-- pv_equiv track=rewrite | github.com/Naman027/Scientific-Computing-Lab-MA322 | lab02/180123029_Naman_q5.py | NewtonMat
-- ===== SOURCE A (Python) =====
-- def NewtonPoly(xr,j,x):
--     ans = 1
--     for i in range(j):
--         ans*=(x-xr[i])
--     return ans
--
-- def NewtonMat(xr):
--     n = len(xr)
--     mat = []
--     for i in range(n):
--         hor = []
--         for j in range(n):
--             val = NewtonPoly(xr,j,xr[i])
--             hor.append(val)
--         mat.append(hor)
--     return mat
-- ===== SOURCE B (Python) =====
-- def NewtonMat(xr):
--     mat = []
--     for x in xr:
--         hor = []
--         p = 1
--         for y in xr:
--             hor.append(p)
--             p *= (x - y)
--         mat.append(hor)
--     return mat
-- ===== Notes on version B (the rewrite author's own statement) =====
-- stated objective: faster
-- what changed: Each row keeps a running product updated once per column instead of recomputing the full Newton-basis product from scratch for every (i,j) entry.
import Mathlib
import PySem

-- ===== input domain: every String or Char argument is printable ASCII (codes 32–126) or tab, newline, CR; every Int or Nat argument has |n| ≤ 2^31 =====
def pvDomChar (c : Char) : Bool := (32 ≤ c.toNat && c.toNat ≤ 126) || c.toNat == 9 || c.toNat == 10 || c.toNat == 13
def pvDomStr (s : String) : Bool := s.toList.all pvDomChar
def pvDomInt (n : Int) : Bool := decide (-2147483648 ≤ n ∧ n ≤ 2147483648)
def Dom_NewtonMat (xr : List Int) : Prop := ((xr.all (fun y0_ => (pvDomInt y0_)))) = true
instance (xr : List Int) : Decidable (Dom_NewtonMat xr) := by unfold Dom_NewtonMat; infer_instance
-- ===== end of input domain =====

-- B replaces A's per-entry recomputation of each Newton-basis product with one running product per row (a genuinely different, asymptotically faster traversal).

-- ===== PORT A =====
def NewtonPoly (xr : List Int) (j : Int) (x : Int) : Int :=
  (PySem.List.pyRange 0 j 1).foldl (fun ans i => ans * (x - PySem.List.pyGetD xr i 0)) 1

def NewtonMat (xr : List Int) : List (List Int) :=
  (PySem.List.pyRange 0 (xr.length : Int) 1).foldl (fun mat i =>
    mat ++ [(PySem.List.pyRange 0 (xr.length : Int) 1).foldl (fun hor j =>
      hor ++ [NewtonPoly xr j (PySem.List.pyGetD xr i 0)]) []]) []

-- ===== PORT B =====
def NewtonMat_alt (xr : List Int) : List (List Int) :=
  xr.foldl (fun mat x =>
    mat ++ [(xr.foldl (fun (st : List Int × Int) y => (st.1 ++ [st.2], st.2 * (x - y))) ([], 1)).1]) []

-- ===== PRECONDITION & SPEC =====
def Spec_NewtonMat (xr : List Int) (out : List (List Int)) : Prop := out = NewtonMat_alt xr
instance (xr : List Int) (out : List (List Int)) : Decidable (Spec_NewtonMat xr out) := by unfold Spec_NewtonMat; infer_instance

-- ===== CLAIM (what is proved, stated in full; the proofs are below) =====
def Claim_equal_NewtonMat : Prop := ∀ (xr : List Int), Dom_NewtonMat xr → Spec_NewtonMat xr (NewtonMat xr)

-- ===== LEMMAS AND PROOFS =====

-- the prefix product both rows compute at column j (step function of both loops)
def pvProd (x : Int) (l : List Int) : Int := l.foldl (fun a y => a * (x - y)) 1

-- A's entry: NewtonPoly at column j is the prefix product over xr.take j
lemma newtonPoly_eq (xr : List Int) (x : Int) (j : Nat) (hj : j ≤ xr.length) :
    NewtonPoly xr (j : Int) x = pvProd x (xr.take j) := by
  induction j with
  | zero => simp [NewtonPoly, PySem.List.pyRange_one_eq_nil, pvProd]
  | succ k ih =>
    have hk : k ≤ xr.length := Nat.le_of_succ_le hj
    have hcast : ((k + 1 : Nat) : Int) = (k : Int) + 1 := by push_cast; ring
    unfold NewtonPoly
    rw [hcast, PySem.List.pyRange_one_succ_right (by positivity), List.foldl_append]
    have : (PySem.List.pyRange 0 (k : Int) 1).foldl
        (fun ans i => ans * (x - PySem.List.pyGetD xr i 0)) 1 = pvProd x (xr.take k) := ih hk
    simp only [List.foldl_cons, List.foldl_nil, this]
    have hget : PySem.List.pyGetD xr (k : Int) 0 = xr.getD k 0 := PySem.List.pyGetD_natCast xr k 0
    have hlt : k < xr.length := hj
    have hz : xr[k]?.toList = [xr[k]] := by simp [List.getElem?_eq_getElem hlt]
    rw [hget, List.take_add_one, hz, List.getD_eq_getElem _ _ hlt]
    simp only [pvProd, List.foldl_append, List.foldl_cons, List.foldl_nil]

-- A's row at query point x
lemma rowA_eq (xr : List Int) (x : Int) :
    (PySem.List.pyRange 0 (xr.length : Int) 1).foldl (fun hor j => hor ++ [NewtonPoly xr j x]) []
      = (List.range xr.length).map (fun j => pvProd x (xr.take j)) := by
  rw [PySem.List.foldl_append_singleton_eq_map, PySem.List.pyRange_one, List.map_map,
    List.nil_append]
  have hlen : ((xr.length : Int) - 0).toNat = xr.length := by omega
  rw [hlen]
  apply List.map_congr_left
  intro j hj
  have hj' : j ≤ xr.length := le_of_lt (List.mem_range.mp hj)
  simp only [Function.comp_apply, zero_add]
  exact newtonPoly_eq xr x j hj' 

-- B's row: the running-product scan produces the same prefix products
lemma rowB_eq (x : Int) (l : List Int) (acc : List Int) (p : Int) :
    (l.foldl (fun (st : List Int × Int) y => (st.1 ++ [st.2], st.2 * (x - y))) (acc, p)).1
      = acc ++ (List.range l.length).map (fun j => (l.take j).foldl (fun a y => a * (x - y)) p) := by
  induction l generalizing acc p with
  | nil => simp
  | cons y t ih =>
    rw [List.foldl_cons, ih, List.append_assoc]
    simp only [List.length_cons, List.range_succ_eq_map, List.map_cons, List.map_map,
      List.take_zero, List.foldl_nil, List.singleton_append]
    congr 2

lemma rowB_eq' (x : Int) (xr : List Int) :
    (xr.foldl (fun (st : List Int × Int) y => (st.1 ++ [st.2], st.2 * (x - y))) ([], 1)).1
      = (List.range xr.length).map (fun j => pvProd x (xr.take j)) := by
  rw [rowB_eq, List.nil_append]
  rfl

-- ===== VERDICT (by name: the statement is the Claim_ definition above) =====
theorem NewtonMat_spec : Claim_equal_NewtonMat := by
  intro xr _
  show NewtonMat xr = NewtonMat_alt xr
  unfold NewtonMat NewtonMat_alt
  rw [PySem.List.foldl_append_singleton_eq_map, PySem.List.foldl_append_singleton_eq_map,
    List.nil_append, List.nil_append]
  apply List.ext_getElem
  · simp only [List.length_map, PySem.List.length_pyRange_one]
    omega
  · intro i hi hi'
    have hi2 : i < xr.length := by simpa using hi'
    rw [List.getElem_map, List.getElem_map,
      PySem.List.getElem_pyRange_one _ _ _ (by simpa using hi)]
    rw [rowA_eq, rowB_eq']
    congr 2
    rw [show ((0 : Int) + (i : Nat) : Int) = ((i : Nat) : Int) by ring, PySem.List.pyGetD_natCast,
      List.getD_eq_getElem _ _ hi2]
========
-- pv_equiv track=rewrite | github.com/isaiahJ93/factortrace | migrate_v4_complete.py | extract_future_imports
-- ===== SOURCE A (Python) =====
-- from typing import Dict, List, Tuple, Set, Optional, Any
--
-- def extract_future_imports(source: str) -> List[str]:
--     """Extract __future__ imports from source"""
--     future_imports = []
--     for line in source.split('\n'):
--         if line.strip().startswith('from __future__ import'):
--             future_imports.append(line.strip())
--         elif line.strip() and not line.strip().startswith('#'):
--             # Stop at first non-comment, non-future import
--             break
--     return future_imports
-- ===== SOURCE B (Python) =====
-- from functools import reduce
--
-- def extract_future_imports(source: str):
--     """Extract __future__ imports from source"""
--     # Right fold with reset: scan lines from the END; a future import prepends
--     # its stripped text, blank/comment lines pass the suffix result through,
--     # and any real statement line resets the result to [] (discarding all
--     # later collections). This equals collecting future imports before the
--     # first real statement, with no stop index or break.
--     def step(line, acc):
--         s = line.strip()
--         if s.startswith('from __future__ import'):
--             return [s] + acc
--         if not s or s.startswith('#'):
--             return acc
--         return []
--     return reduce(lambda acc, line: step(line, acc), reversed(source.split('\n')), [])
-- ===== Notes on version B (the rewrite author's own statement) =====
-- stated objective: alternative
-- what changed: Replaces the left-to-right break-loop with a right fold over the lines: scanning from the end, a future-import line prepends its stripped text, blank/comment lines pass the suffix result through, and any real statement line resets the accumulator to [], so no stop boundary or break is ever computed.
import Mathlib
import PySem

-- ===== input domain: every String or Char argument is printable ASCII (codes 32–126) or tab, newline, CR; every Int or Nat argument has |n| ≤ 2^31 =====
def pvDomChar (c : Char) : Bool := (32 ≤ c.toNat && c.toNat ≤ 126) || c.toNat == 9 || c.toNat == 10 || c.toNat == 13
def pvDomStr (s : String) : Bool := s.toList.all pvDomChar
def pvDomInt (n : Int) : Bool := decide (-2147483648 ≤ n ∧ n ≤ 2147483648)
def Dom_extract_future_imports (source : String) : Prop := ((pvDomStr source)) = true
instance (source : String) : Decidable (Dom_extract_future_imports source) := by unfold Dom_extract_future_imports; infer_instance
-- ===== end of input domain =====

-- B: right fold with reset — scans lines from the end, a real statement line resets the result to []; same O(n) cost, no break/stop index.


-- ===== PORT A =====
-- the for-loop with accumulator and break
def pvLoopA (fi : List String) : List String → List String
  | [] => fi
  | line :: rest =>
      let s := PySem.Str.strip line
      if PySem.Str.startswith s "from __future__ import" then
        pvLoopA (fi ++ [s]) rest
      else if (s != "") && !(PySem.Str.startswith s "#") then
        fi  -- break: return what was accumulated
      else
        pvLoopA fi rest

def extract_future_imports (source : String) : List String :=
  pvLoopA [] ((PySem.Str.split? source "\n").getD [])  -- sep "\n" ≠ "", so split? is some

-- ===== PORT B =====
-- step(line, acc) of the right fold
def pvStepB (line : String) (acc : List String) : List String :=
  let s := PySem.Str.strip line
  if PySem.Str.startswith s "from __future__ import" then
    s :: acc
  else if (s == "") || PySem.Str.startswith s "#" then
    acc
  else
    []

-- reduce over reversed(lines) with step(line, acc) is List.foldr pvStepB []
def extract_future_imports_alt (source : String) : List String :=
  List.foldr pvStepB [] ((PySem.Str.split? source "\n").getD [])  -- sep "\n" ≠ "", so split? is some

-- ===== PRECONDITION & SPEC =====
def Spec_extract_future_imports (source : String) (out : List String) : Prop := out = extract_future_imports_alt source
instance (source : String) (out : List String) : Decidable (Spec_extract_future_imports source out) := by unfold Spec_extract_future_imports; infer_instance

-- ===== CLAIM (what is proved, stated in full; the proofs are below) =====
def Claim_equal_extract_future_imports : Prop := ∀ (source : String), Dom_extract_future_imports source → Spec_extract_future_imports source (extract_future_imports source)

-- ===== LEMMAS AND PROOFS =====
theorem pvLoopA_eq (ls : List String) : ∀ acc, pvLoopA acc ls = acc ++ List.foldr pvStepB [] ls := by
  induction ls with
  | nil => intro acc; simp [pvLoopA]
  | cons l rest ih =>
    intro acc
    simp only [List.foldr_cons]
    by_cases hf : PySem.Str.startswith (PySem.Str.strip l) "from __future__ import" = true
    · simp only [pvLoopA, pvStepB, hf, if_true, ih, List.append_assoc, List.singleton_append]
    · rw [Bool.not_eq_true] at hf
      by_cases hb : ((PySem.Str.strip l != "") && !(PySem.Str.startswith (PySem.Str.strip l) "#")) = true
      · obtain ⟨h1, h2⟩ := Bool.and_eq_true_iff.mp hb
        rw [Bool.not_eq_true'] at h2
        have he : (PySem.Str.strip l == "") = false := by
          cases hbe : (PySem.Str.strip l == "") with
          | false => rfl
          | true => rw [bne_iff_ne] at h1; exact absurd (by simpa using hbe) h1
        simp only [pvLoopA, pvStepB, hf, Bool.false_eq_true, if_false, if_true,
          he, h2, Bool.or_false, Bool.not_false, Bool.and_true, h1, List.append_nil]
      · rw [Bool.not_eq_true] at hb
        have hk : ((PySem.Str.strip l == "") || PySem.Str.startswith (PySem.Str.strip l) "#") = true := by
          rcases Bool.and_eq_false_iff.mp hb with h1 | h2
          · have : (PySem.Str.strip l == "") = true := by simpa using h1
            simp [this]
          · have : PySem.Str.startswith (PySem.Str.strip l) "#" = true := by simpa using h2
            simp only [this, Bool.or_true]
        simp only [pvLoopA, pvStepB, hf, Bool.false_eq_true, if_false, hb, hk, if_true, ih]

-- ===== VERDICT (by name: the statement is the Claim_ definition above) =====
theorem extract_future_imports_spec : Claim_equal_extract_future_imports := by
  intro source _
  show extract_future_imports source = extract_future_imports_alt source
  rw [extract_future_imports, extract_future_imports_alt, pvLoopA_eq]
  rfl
========
## To do
Where does the word "simpa" appear in the listing above? Copy every line that holds it.

## Your solution
    have hi2 : i < xr.length := by simpa using hi'
      PySem.List.getElem_pyRange_one _ _ _ (by simpa using hi)]
          | true => rw [bne_iff_ne] at h1; exact absurd (by simpa using hbe) h1
          · have : (PySem.Str.strip l == "") = true := by simpa using h1
          · have : PySem.Str.startswith (PySem.Str.strip l) "#" = true := by simpa using h2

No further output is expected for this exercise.